The maximum of \( k_x \Delta x \) is for \( \lambda = 0 \), but this is not possible on a grid with finite grid points. The Nyquist limit tells us that \( \lambda_{min} = 2 \Delta x \). That means that

\[(k_x \Delta x)_{max} = \pi\]

When you violate a stability condition, what do we expect to see? The error growth is largest for the largest value of \( k_x \Delta x \), which corresponds to a wavelength equal to the grid spacing. In practice, that looks like errors that blow up from point to point.

Convergence #

We want to show that the numerical solution approaches the exact solution to the original PDE.

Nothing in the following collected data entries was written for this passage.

-- pv_equiv track=rewrite | github.com/oferas-a11y/TestPhotos | main_app/data_search_dashord/search.py | compute_category_counts
-- ===== SOURCE A (Python) =====
-- from typing import Dict, List
--
-- def compute_category_counts(idx: Dict[str, Dict[str, str]]) -> Dict[str, int]:
--     counts = {
--         "nazi_symbols": 0,
--         "jewish_symbols": 0,
--         "hebrew_text": 0,
--         "german_text": 0,
--         "violence": 0,
--         "indoor": 0,
--         "outdoor": 0,
--     }
--     for _, row in idx.items():
--         if (row.get("llm_nazi_symbols") or "").strip():
--             counts["nazi_symbols"] += 1
--         if (row.get("llm_jewish_symbols") or "").strip():
--             counts["jewish_symbols"] += 1
--         if row.get("hebrew_present", "").lower() == "true":
--             counts["hebrew_text"] += 1
--         if row.get("german_present", "").lower() == "true":
--             counts["german_text"] += 1
--         if row.get("violence", "").lower() == "true":
--             counts["violence"] += 1
--         io = (row.get("indoor_outdoor") or "").lower()
--         if io == "indoor":
--             counts["indoor"] += 1
--         elif io == "outdoor":
--             counts["outdoor"] += 1
--     return counts
-- ===== SOURCE B (Python) =====
-- from typing import Dict, List
--
-- def compute_category_counts(idx: Dict[str, Dict[str, str]]) -> Dict[str, int]:
--     # Seven independent aggregations over the rows instead of one combined loop.
--     rows = list(idx.values())
--
--     def filled(field):
--         return sum(1 for r in rows if (r.get(field) or "").strip())
--
--     def flagged(field):
--         return sum(1 for r in rows if r.get(field, "").lower() == "true")
--
--     io = [(r.get("indoor_outdoor") or "").lower() for r in rows]
--     return {
--         "nazi_symbols": filled("llm_nazi_symbols"),
--         "jewish_symbols": filled("llm_jewish_symbols"),
--         "hebrew_text": flagged("hebrew_present"),
--         "german_text": flagged("german_present"),
--         "violence": flagged("violence"),
--         "indoor": io.count("indoor"),
--         "outdoor": io.count("outdoor"),
--     }
-- ===== Notes on version B (the rewrite author's own statement) =====
-- stated objective: alternative
-- what changed: Replaces A's single fold that threads a mutable 7-key counts dict through every row with seven independent per-category aggregations (sums/list.count) over the rows, assembled into a dict literal; the indoor/outdoor elif becomes two independent counts over the lowered field values.
import Mathlib
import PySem

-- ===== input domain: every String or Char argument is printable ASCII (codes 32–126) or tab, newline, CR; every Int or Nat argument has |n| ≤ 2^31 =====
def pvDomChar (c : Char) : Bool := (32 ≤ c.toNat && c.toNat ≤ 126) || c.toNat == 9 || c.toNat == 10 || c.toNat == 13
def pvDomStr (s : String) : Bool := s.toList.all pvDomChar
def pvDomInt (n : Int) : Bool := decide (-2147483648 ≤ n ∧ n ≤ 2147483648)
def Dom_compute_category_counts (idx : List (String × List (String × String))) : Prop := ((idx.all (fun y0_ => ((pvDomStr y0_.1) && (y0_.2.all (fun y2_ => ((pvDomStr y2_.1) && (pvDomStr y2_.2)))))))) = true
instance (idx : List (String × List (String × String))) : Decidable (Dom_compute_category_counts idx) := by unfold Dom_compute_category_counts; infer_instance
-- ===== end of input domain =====

-- B replaces A's single row loop threading a 7-key counts dict with seven independent
-- per-category aggregations over the rows (alternative decomposition; same cost).

-- ===== PORT A =====
-- counts is the dict {category: int}; its keys are the seven fixed literals, so
-- `counts[k] += 1` is an in-place overwrite, rendered as a map over the assoc list.
def pvBump (counts : List (String × Int)) (k : String) : List (String × Int) :=
  counts.map (fun p => if p.1 == k then (p.1, p.2 + 1) else p)

-- one body of A's `for _, row in idx.items()` loop
def pvStepA (counts : List (String × Int)) (row : List (String × String)) : List (String × Int) :=
  let counts := if (PySem.Str.strip ((row.lookup "llm_nazi_symbols").getD "")) ≠ "" then pvBump counts "nazi_symbols" else counts
  let counts := if (PySem.Str.strip ((row.lookup "llm_jewish_symbols").getD "")) ≠ "" then pvBump counts "jewish_symbols" else counts
  let counts := if PySem.Str.lower ((row.lookup "hebrew_present").getD "") = "true" then pvBump counts "hebrew_text" else counts
  let counts := if PySem.Str.lower ((row.lookup "german_present").getD "") = "true" then pvBump counts "german_text" else counts
  let counts := if PySem.Str.lower ((row.lookup "violence").getD "") = "true" then pvBump counts "violence" else counts
  let io := PySem.Str.lower ((row.lookup "indoor_outdoor").getD "")
  if io = "indoor" then pvBump counts "indoor"
  else if io = "outdoor" then pvBump counts "outdoor"
  else counts

def compute_category_counts (idx : List (String × List (String × String))) : List (String × Int) :=
  idx.foldl (fun counts p => pvStepA counts p.2)
    [("nazi_symbols", 0), ("jewish_symbols", 0), ("hebrew_text", 0), ("german_text", 0),
     ("violence", 0), ("indoor", 0), ("outdoor", 0)]

-- ===== PORT B =====
-- sum(1 for r in rows if (r.get(field) or "").strip())
def pvFilled (rows : List (List (String × String))) (field : String) : Int :=
  (rows.countP (fun r => decide ((PySem.Str.strip ((r.lookup field).getD "")) ≠ "")) : Int)

-- sum(1 for r in rows if r.get(field, "").lower() == "true")
def pvFlagged (rows : List (List (String × String))) (field : String) : Int :=
  (rows.countP (fun r => decide (PySem.Str.lower ((r.lookup field).getD "") = "true")) : Int)

def compute_category_counts_alt (idx : List (String × List (String × String))) : List (String × Int) :=
  let rows := idx.map (·.2)
  let io := rows.map (fun r => PySem.Str.lower ((r.lookup "indoor_outdoor").getD ""))
  [("nazi_symbols", pvFilled rows "llm_nazi_symbols"),
   ("jewish_symbols", pvFilled rows "llm_jewish_symbols"),
   ("hebrew_text", pvFlagged rows "hebrew_present"),
   ("german_text", pvFlagged rows "german_present"),
   ("violence", pvFlagged rows "violence"),
   ("indoor", (io.count "indoor" : Int)),
   ("outdoor", (io.count "outdoor" : Int))]

-- ===== PRECONDITION & SPEC =====
def Spec_compute_category_counts (idx : List (String × List (String × String))) (out : List (String × Int)) : Prop := out = compute_category_counts_alt idx
instance (idx : List (String × List (String × String))) (out : List (String × Int)) : Decidable (Spec_compute_category_counts idx out) := by unfold Spec_compute_category_counts; infer_instance

-- ===== CLAIM (what is proved, stated in full; the proofs are below) =====
def Claim_equal_compute_category_counts : Prop := ∀ (idx : List (String × List (String × String))), Dom_compute_category_counts idx → Spec_compute_category_counts idx (compute_category_counts idx)

-- ===== LEMMAS AND PROOFS =====
def pvMk (a b c d e f g : Int) : List (String × Int) :=
  [("nazi_symbols", a), ("jewish_symbols", b), ("hebrew_text", c), ("german_text", d),
   ("violence", e), ("indoor", f), ("outdoor", g)]

lemma pvBump_nazi (a b c d e f g : Int) : pvBump (pvMk a b c d e f g) "nazi_symbols" = pvMk (a+1) b c d e f g := by simp [pvBump, pvMk]
lemma pvBump_jewish (a b c d e f g : Int) : pvBump (pvMk a b c d e f g) "jewish_symbols" = pvMk a (b+1) c d e f g := by simp [pvBump, pvMk]
lemma pvBump_hebrew (a b c d e f g : Int) : pvBump (pvMk a b c d e f g) "hebrew_text" = pvMk a b (c+1) d e f g := by simp [pvBump, pvMk]
lemma pvBump_german (a b c d e f g : Int) : pvBump (pvMk a b c d e f g) "german_text" = pvMk a b c (d+1) e f g := by simp [pvBump, pvMk]
lemma pvBump_violence (a b c d e f g : Int) : pvBump (pvMk a b c d e f g) "violence" = pvMk a b c d (e+1) f g := by simp [pvBump, pvMk]
lemma pvBump_indoor (a b c d e f g : Int) : pvBump (pvMk a b c d e f g) "indoor" = pvMk a b c d e (f+1) g := by simp [pvBump, pvMk]
lemma pvBump_outdoor (a b c d e f g : Int) : pvBump (pvMk a b c d e f g) "outdoor" = pvMk a b c d e f (g+1) := by simp [pvBump, pvMk]

lemma pvCb_nazi (q : Prop) [Decidable q] (a b c d e f g : Int) :
    (if q then pvBump (pvMk a b c d e f g) "nazi_symbols" else pvMk a b c d e f g)
      = pvMk (a + if q then 1 else 0) b c d e f g := by
  split_ifs <;> simp [pvBump_nazi]
lemma pvCb_jewish (q : Prop) [Decidable q] (a b c d e f g : Int) :
    (if q then pvBump (pvMk a b c d e f g) "jewish_symbols" else pvMk a b c d e f g)
      = pvMk a (b + if q then 1 else 0) c d e f g := by
  split_ifs <;> simp [pvBump_jewish]
lemma pvCb_hebrew (q : Prop) [Decidable q] (a b c d e f g : Int) :
    (if q then pvBump (pvMk a b c d e f g) "hebrew_text" else pvMk a b c d e f g)
      = pvMk a b (c + if q then 1 else 0) d e f g := by
  split_ifs <;> simp [pvBump_hebrew]
lemma pvCb_german (q : Prop) [Decidable q] (a b c d e f g : Int) :
    (if q then pvBump (pvMk a b c d e f g) "german_text" else pvMk a b c d e f g)
      = pvMk a b c (d + if q then 1 else 0) e f g := by
  split_ifs <;> simp [pvBump_german]
lemma pvCb_violence (q : Prop) [Decidable q] (a b c d e f g : Int) :
    (if q then pvBump (pvMk a b c d e f g) "violence" else pvMk a b c d e f g)
      = pvMk a b c d (e + if q then 1 else 0) f g := by
  split_ifs <;> simp [pvBump_violence]
lemma pvCb_io (io : String) (a b c d e f g : Int) :
    (if io = "indoor" then pvBump (pvMk a b c d e f g) "indoor"
     else if io = "outdoor" then pvBump (pvMk a b c d e f g) "outdoor"
     else pvMk a b c d e f g)
      = pvMk a b c d e (f + if io = "indoor" then 1 else 0) (g + if io = "outdoor" then 1 else 0) := by
  split_ifs <;> simp_all [pvBump_indoor, pvBump_outdoor]

lemma pvStepA_mk (row : List (String × String)) (a b c d e f g : Int) :
    pvStepA (pvMk a b c d e f g) row =
      pvMk (a + if (PySem.Str.strip ((row.lookup "llm_nazi_symbols").getD "")) ≠ "" then 1 else 0)
           (b + if (PySem.Str.strip ((row.lookup "llm_jewish_symbols").getD "")) ≠ "" then 1 else 0)
           (c + if PySem.Str.lower ((row.lookup "hebrew_present").getD "") = "true" then 1 else 0)
           (d + if PySem.Str.lower ((row.lookup "german_present").getD "") = "true" then 1 else 0)
           (e + if PySem.Str.lower ((row.lookup "violence").getD "") = "true" then 1 else 0)
           (f + if PySem.Str.lower ((row.lookup "indoor_outdoor").getD "") = "indoor" then 1 else 0)
           (g + if PySem.Str.lower ((row.lookup "indoor_outdoor").getD "") = "outdoor" then 1 else 0) := by
  simp only [pvStepA]
  rw [pvCb_nazi, pvCb_jewish, pvCb_hebrew, pvCb_german, pvCb_violence, pvCb_io]

lemma pvLoop_mk (l : List (String × List (String × String))) (a b c d e f g : Int) :
    l.foldl (fun counts p => pvStepA counts p.2) (pvMk a b c d e f g) =
      pvMk (a + pvFilled (l.map (·.2)) "llm_nazi_symbols")
           (b + pvFilled (l.map (·.2)) "llm_jewish_symbols")
           (c + pvFlagged (l.map (·.2)) "hebrew_present")
           (d + pvFlagged (l.map (·.2)) "german_present")
           (e + pvFlagged (l.map (·.2)) "violence")
           (f + ((l.map (·.2)).map (fun r => PySem.Str.lower ((r.lookup "indoor_outdoor").getD ""))).count "indoor")
           (g + ((l.map (·.2)).map (fun r => PySem.Str.lower ((r.lookup "indoor_outdoor").getD ""))).count "outdoor") := by
  induction l generalizing a b c d e f g with
  | nil => simp [pvFilled, pvFlagged]
  | cons hd tl ih =>
      rw [List.foldl_cons, pvStepA_mk, ih]
      simp only [pvMk, pvFilled, pvFlagged, List.map_cons, List.countP_cons, List.count_cons,
        List.cons.injEq, Prod.mk.injEq, and_true, true_and, beq_iff_eq, decide_eq_true_eq]
      refine ⟨?_, ?_, ?_, ?_, ?_, ?_, ?_⟩ <;> (split_ifs <;> push_cast <;> omega)

-- ===== VERDICT (by name: the statement is the Claim_ definition above) =====
theorem compute_category_counts_spec : Claim_equal_compute_category_counts := by
  intro idx _
  unfold Spec_compute_category_counts compute_category_counts compute_category_counts_alt
  have h := pvLoop_mk idx 0 0 0 0 0 0 0
  simp only [pvMk] at h
  simpa using h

Lax’s equivalence theorem states:

If an algorithm is consistent and stability requirements are satisfied, the numerical solution will converge to the solution of the original PDE.

This is why consistency and stability is so important; if you have both, then you have convergence, which tells you that the problem you’re solving is the problem you are actually trying to solve.

Accuracy #

The solution exists at discrete locations for multiple variables, e.g \( \rho, p, u, v, \ldots \), so we want a convenient measure of solution accuracy.

The general p-norm is defined as

\[\text{p-norm} = L_p = \left[\sum_{j=1} ^J |z|^p \right]^{1/p}\]

In practice, the most common norms that we use are the 1, 2, or \( \infty \)-norms.

\[L_1 = \sum |z| \quad \text{(average)}\] \[L_2 = \left[ \sum |z|^2 \right]^{1/2} \quad \text{(variance)}\] \[L_{\infty} = \text{max}|z| \quad \text{(max-norm)}\]

In practice, the 2-norm is the most rigorous definition of the error. Specifically, we define the error norm in the form

\[\text{Error norm} = \left[ \sum_{j=1} ^{J} \Delta x ( \varepsilon) ^2 \right] ^{1/2} = \sqrt{\Delta x} || \varepsilon ||_2\] \[\varepsilon_j = u_j - \overline{u}\]

Sources of Errors? #

Where do errors come from? In order to reduce our model’s error, we must first understand where the errors come from.

Truncation errors - Result from the terms in the Taylor series difference approximation that are neglected. They can be reduced by using higher accuracy difference operators.

Round-off errors - Result of the limited machine accuracy (accuracy of floating point representation). It can be reduced by using higher precision to store values, or by performing fewer calculations.

Bugs - Don’t have bugs. ha. ha. ha. But really, we can minimize programming errors through practices like good planning, good comments, etc.